'''
-- pv_equiv track=rewrite | github.com/russellmiller49/proc_suite_deploy | app/phi/safety/veto.py | _repair_bio
-- ===== SOURCE A (Python) =====
-- from typing import List, Tuple
--
-- def _repair_bio(tags: List[str]) -> List[str]:
--     corrected = tags[:]
--     prev_type = "O"
--     for i, tag in enumerate(corrected):
--         if not tag or tag == "O":
--             prev_type = "O"
--             corrected[i] = "O"
--             continue
--         if "-" not in tag:
--             corrected[i] = "O"
--             prev_type = "O"
--             continue
--         prefix, label = tag.split("-", 1)
--         if prefix == "B":
--             prev_type = label
--             continue
--         if prefix == "I":
--             if prev_type != label:
--                 corrected[i] = f"B-{label}"
--                 prev_type = label
--             else:
--                 prev_type = label
--             continue
--         corrected[i] = "O"
--         prev_type = "O"
--     return corrected
-- ===== SOURCE B (Python) =====
-- def _repair_bio(tags):
--     # Tokenize each tag, group the token stream into maximal runs (segments),
--     # then render each segment; the output is the concatenation of renderings.
--     def parse(t):
--         if not t or t == "O" or "-" not in t:
--             return ("O", "O")
--         prefix, label = t.split("-", 1)
--         return (prefix, label) if prefix in ("B", "I") else ("O", "O")
--
--     toks = [parse(t) for t in tags]
--     n = len(toks)
--     segments = []  # (kind, label, length); kind in {"O", "SPAN", "CONT"}
--     i = 0
--     while i < n:
--         kind, label = toks[i]
--         if kind == "O":
--             j = i + 1
--             while j < n and toks[j][0] == "O":
--                 j += 1
--             segments.append(("O", "O", j - i))
--         else:
--             prev_label = toks[i - 1][1] if i else "O"
--             headed = kind == "B" or label != prev_label
--             j = i + 1
--             while j < n and toks[j] == ("I", label):
--                 j += 1
--             segments.append(("SPAN" if headed else "CONT", label, j - i))
--         i = j
--
--     out = []
--     for kind, label, length in segments:
--         if kind == "O":
--             out.extend(["O"] * length)
--         elif kind == "SPAN":
--             out.append("B-" + label)
--             out.extend(["I-" + label] * (length - 1))
--         else:  # CONT: dangling I-run whose label matches the ambient context
--             out.extend(["I-" + label] * length)
--     return out
-- ===== Notes on version B (the rewrite author's own statement) =====
-- stated objective: alternative
-- what changed: Replaces A's single stateful in-place rewrite loop with a tokenize/segment/render pipeline: parse each tag to a (kind, label) token, group the token stream into maximal runs as an explicit segment list (O-runs, entity spans, dangling I-runs) with lengths, then render each segment and concatenate; the input list is not mutated.
import Mathlib
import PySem

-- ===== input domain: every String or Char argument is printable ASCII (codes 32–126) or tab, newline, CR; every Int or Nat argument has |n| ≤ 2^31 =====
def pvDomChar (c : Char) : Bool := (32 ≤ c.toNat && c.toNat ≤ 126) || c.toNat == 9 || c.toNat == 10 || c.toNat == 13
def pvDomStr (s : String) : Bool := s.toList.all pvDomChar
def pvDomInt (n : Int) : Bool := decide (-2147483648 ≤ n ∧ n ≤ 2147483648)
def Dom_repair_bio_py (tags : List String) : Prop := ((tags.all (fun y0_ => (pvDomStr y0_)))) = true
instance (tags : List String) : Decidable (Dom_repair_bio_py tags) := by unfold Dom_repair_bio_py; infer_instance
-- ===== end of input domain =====

-- B replaces A's stateful in-place rewrite with a tokenize → segment-into-runs → render
-- pipeline over an explicit segment list (objective: alternative; return value identical).

-- shared helper: exact port of s.split("-", 1) on the character list (first '-' splits;
-- exact when a '-' is present, the only case either Python uses the result in).
def splitDashL : List Char → List Char × List Char
  | [] => ([], [])
  | c :: cs =>
    if c = '-' then ([], cs)
    else
      let p := splitDashL cs
      (c :: p.1, p.2)

-- ===== PORT A =====
-- prev_type carried as a character list ("O" = ['O']); corrected[i] assignments become the
-- emitted head of the recursion; f"B-{label}" = String.ofList ('B' :: '-' :: label).
def repairAuxA (prev : List Char) : List String → List String
  | [] => []
  | t :: rest =>
    if t = "" ∨ t = "O" then "O" :: repairAuxA ['O'] rest
    else if ¬ t.toList.contains '-' then "O" :: repairAuxA ['O'] rest
    else
      let pr := (splitDashL t.toList).1
      let lb := (splitDashL t.toList).2
      if pr = ['B'] then t :: repairAuxA lb rest
      else if pr = ['I'] then
        (if prev ≠ lb then String.ofList ('B' :: '-' :: lb) else t) :: repairAuxA lb rest
      else "O" :: repairAuxA ['O'] rest

def repair_bio_py (tags : List String) : List String := repairAuxA ['O'] tags

-- ===== PORT B =====
-- token = (kind, label): kind "O"/"B"/"I", label as char list ("O" for O/invalid tags)
def parseTag (t : String) : String × List Char :=
  if t = "" ∨ t = "O" ∨ ¬ t.toList.contains '-' then ("O", ['O'])
  else
    let pr := (splitDashL t.toList).1
    let lb := (splitDashL t.toList).2
    if pr = ['B'] then ("B", lb)
    else if pr = ['I'] then ("I", lb)
    else ("O", ['O'])

-- the inner `while` loops of Source B's segmentation: split off a leading run
def takeO : List (String × List Char) → Nat × List (String × List Char)
  | [] => (0, [])
  | tok :: rest =>
    if tok.1 = "O" then
      let p := takeO rest
      (p.1 + 1, p.2)
    else (0, tok :: rest)

def takeCont (lb : List Char) : List (String × List Char) → Nat × List (String × List Char)
  | [] => (0, [])
  | tok :: rest =>
    if tok = ("I", lb) then
      let p := takeCont lb rest
      (p.1 + 1, p.2)
    else (0, tok :: rest)

theorem takeO_len : ∀ (ts : List (String × List Char)), (takeO ts).2.length ≤ ts.length
  | [] => Nat.le_refl _
  | tok :: rest => by
    by_cases h : tok.1 = "O"
    · simpa [takeO, h] using Nat.le_succ_of_le (takeO_len rest)
    · simp [takeO, h]

theorem takeCont_len (lb : List Char) :
    ∀ (ts : List (String × List Char)), (takeCont lb ts).2.length ≤ ts.length
  | [] => Nat.le_refl _
  | tok :: rest => by
    by_cases h : tok = ("I", lb)
    · simpa [takeCont, h] using Nat.le_succ_of_le (takeCont_len lb rest)
    · simp [takeCont, h]

-- Source B's outer while: group the token stream into segments (kind, label, length)
def segs (prev : List Char) : List (String × List Char) → List (String × List Char × Nat)
  | [] => []
  | (k, lb) :: rest =>
    if k = "O" then
      ("O", ['O'], (takeO rest).1 + 1) :: segs ['O'] (takeO rest).2
    else
      ((if k = "B" ∨ lb ≠ prev then "SPAN" else "CONT"), lb, (takeCont lb rest).1 + 1)
        :: segs lb (takeCont lb rest).2
termination_by ts => ts.length
decreasing_by
  · exact Nat.lt_succ_of_le (takeO_len rest)
  · exact Nat.lt_succ_of_le (takeCont_len lb rest)

def renderSeg : String × List Char × Nat → List String
  | (k, lb, len) =>
    if k = "O" then List.replicate len "O"
    else if k = "SPAN" then
      String.ofList ('B' :: '-' :: lb) :: List.replicate (len - 1) (String.ofList ('I' :: '-' :: lb))
    else List.replicate len (String.ofList ('I' :: '-' :: lb))

def repair_bio_py_alt (tags : List String) : List String :=
  (segs ['O'] (tags.map parseTag)).flatMap renderSeg

-- ===== PRECONDITION & SPEC =====
def Spec_repair_bio_py (tags : List String) (out : List String) : Prop := out = repair_bio_py_alt tags
instance (tags : List String) (out : List String) : Decidable (Spec_repair_bio_py tags out) := by unfold Spec_repair_bio_py; infer_instance

-- ===== CLAIM (what is proved, stated in full; the proofs are below) =====
def Claim_equal_repair_bio_py : Prop := ∀ (tags : List String), Dom_repair_bio_py tags → Spec_repair_bio_py tags (repair_bio_py tags)

-- ===== LEMMAS AND PROOFS =====

-- common sequential semantics on the token stream, with the previous label as the state
def tokSpec (prev : List Char) : List (String × List Char) → List String
  | [] => []
  | (k, lb) :: rest =>
    if k = "O" then "O" :: tokSpec ['O'] rest
    else if k = "B" then String.ofList ('B' :: '-' :: lb) :: tokSpec lb rest
    else (if lb ≠ prev then String.ofList ('B' :: '-' :: lb) else String.ofList ('I' :: '-' :: lb))
      :: tokSpec lb rest

theorem splitDash_cons (l : List Char) (c : Char)
    (h1 : (splitDashL l).1 = [c]) (h2 : l.contains '-' = true) :
    l = c :: '-' :: (splitDashL l).2 := by
  cases l with
  | nil => simp [splitDashL] at h1
  | cons a as =>
    by_cases ha : a = '-'
    · simp [splitDashL, ha] at h1
    · simp only [splitDashL, if_neg ha] at h1 ⊢
      have hac : a = c := by simpa using congrArg (fun x => x.headD a) h1
      have hnil : (splitDashL as).1 = [] := by simpa using congrArg List.tail h1
      have h2' : as.contains '-' = true := by
        have hm : '-' = a ∨ '-' ∈ as := by simpa using h2
        rcases hm with h | h
        · exact absurd h.symm ha
        · simpa using h
      subst hac
      cases as with
      | nil => simp at h2'
      | cons b bs =>
        by_cases hb : b = '-'
        · simp [splitDashL, hb]
        · simp [splitDashL, if_neg hb] at hnil

theorem ofList_eq_of_toList (t : String) (l : List Char) (h : t.toList = l) :
    String.ofList l = t := by
  rw [← h]; exact String.ofList_toList

-- A's loop equals the sequential token semantics
theorem A_eq_tokSpec (ts : List String) (prev : List Char) :
    repairAuxA prev ts = tokSpec prev (ts.map parseTag) := by
  induction ts generalizing prev with
  | nil => rfl
  | cons t rest ih =>
    by_cases h0 : t = "" ∨ t = "O" ∨ ¬ t.toList.contains '-' = true
    · have hA : repairAuxA prev (t :: rest) = "O" :: repairAuxA ['O'] rest := by
        rcases h0 with h | h | h
        · rw [repairAuxA, if_pos (Or.inl h)]
        · rw [repairAuxA, if_pos (Or.inr h)]
        · by_cases h1 : t = "" ∨ t = "O"
          · rw [repairAuxA, if_pos h1]
          · rw [repairAuxA, if_neg h1, if_pos h]
      have hp : parseTag t = ("O", ['O']) := by unfold parseTag; rw [if_pos h0]
      rw [hA, List.map_cons, hp, tokSpec, if_pos rfl, ih]
    · simp only [not_or, not_not] at h0
      obtain ⟨h1, h2, h3⟩ := h0
      have hne : ¬ (t = "" ∨ t = "O") := by rintro (h | h) <;> [exact h1 h; exact h2 h]
      have hnc : ¬ ¬ t.toList.contains '-' = true := not_not_intro h3
      by_cases hB : (splitDashL t.toList).1 = ['B']
      · have hp : parseTag t = ("B", (splitDashL t.toList).2) := by
          unfold parseTag; rw [if_neg (by tauto), if_pos hB]
        have ht : String.ofList ('B' :: '-' :: (splitDashL t.toList).2) = t :=
          ofList_eq_of_toList _ _ (splitDash_cons _ _ hB h3)
        rw [repairAuxA, if_neg hne, if_neg hnc, if_pos hB, List.map_cons, hp, tokSpec,
          if_neg (by decide), if_pos rfl, ht, ih]
      · by_cases hI : (splitDashL t.toList).1 = ['I']
        · have hp : parseTag t = ("I", (splitDashL t.toList).2) := by
            unfold parseTag; rw [if_neg (by tauto), if_neg hB, if_pos hI]
          have ht : String.ofList ('I' :: '-' :: (splitDashL t.toList).2) = t :=
            ofList_eq_of_toList _ _ (splitDash_cons _ _ hI h3)
          rw [repairAuxA, if_neg hne, if_neg hnc, if_neg hB, if_pos hI, List.map_cons, hp,
            tokSpec, ih]
          simp only [String.reduceEq, reduceIte]
          congr 1
          by_cases hd : (splitDashL t.toList).2 = prev
          · have e1 : ¬ prev ≠ (splitDashL t.toList).2 := fun h => h hd.symm
            have e2 : ¬ (splitDashL t.toList).2 ≠ prev := fun h => h hd
            rw [if_neg e1, if_neg e2]
            exact ht.symm
          · have e1 : prev ≠ (splitDashL t.toList).2 := fun h => hd h.symm
            rw [if_pos e1, if_pos hd]
        · have hp : parseTag t = ("O", ['O']) := by
            unfold parseTag; rw [if_neg (by tauto), if_neg hB, if_neg hI]
          rw [repairAuxA, if_neg hne, if_neg hnc, if_neg hB, if_neg hI, List.map_cons, hp,
            tokSpec, if_pos rfl, ih]

-- the O-run absorbed by takeO matches tokSpec step by step
theorem takeO_run : ∀ (ts : List (String × List Char)),
    List.replicate (takeO ts).1 "O" ++ tokSpec ['O'] (takeO ts).2 = tokSpec ['O'] ts
  | [] => rfl
  | (k, lb) :: rest => by
    by_cases h : k = "O"
    · have he : takeO ((k, lb) :: rest) = ((takeO rest).1 + 1, (takeO rest).2) := by
        simp [takeO, h]
      rw [he, List.replicate_succ, List.cons_append, takeO_run rest, tokSpec, if_pos h]
    · simp [takeO, h]

-- the I-run absorbed by takeCont matches tokSpec step by step
theorem takeCont_run (lb : List Char) : ∀ (ts : List (String × List Char)),
    List.replicate (takeCont lb ts).1 (String.ofList ('I' :: '-' :: lb))
      ++ tokSpec lb (takeCont lb ts).2 = tokSpec lb ts
  | [] => rfl
  | tok :: rest => by
    by_cases h : tok = ("I", lb)
    · have he : takeCont lb (tok :: rest) = ((takeCont lb rest).1 + 1, (takeCont lb rest).2) := by
        simp [takeCont, h]
      subst h
      rw [he, List.replicate_succ, List.cons_append, takeCont_run lb rest, tokSpec,
        if_neg (by decide), if_neg (by decide), if_neg (by simp)]
    · simp [takeCont, h]

-- B's segmentation + rendering equals the sequential token semantics
theorem segs_render (ts : List (String × List Char)) (prev : List Char) :
    (segs prev ts).flatMap renderSeg = tokSpec prev ts := by
  induction hn : ts.length using Nat.strong_induction_on generalizing ts prev with
  | _ n ih =>
    match ts with
    | [] => rw [segs]; rfl
    | (k, lb) :: rest =>
      by_cases h : k = "O"
      · rw [segs, if_pos h, List.flatMap_cons, renderSeg, if_pos rfl,
          ih (takeO rest).2.length
            (by subst hn; exact Nat.lt_succ_of_le (takeO_len rest)) _ _ rfl,
          List.replicate_succ, List.cons_append, takeO_run rest, tokSpec, if_pos h]
      · rw [segs, if_neg h, List.flatMap_cons,
          ih (takeCont lb rest).2.length
            (by subst hn; exact Nat.lt_succ_of_le (takeCont_len lb rest)) _ _ rfl]
        by_cases hh : k = "B" ∨ lb ≠ prev
        · rw [if_pos hh, renderSeg, if_neg (by decide), if_pos rfl, Nat.add_sub_cancel,
            List.cons_append, takeCont_run lb rest, tokSpec, if_neg h]
          rcases hh with hB | hne
          · rw [if_pos hB]
          · by_cases hB : k = "B"
            · rw [if_pos hB]
            · rw [if_neg hB, if_pos hne]
        · have hB : ¬ k = "B" := fun h' => hh (Or.inl h')
          have hprev : ¬ lb ≠ prev := fun h' => hh (Or.inr h')
          rw [if_neg hh, renderSeg, if_neg (by decide), if_neg (by decide),
            List.replicate_succ, List.cons_append, takeCont_run lb rest, tokSpec,
            if_neg h, if_neg hB, if_neg hprev]

-- ===== VERDICT (by name: the statement is the Claim_ definition above) =====
theorem repair_bio_py_spec : Claim_equal_repair_bio_py := by
  intro tags _
  unfold Spec_repair_bio_py repair_bio_py repair_bio_py_alt
  rw [A_eq_tokSpec, segs_render]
'''
Find the line with "corrected = tags[:]" in the material above. Reproduce it and each line after it up to and including the line with "label != prev_label".

--     corrected = tags[:]
--     prev_type = "O"
--     for i, tag in enumerate(corrected):
--         if not tag or tag == "O":
--             prev_type = "O"
--             corrected[i] = "O"
--             continue
--         if "-" not in tag:
--             corrected[i] = "O"
--             prev_type = "O"
--             continue
--         prefix, label = tag.split("-", 1)
--         if prefix == "B":
--             prev_type = label
--             continue
--         if prefix == "I":
--             if prev_type != label:
--                 corrected[i] = f"B-{label}"
--                 prev_type = label
--             else:
--                 prev_type = label
--             continue
--         corrected[i] = "O"
--         prev_type = "O"
--     return corrected
-- ===== SOURCE B (Python) =====
-- def _repair_bio(tags):
--     # Tokenize each tag, group the token stream into maximal runs (segments),
--     # then render each segment; the output is the concatenation of renderings.
--     def parse(t):
--         if not t or t == "O" or "-" not in t:
--             return ("O", "O")
--         prefix, label = t.split("-", 1)
--         return (prefix, label) if prefix in ("B", "I") else ("O", "O")
--
--     toks = [parse(t) for t in tags]
--     n = len(toks)
--     segments = []  # (kind, label, length); kind in {"O", "SPAN", "CONT"}
--     i = 0
--     while i < n:
--         kind, label = toks[i]
--         if kind == "O":
--             j = i + 1
--             while j < n and toks[j][0] == "O":
--                 j += 1
--             segments.append(("O", "O", j - i))
--         else:
--             prev_label = toks[i - 1][1] if i else "O"
--             headed = kind == "B" or label != prev_label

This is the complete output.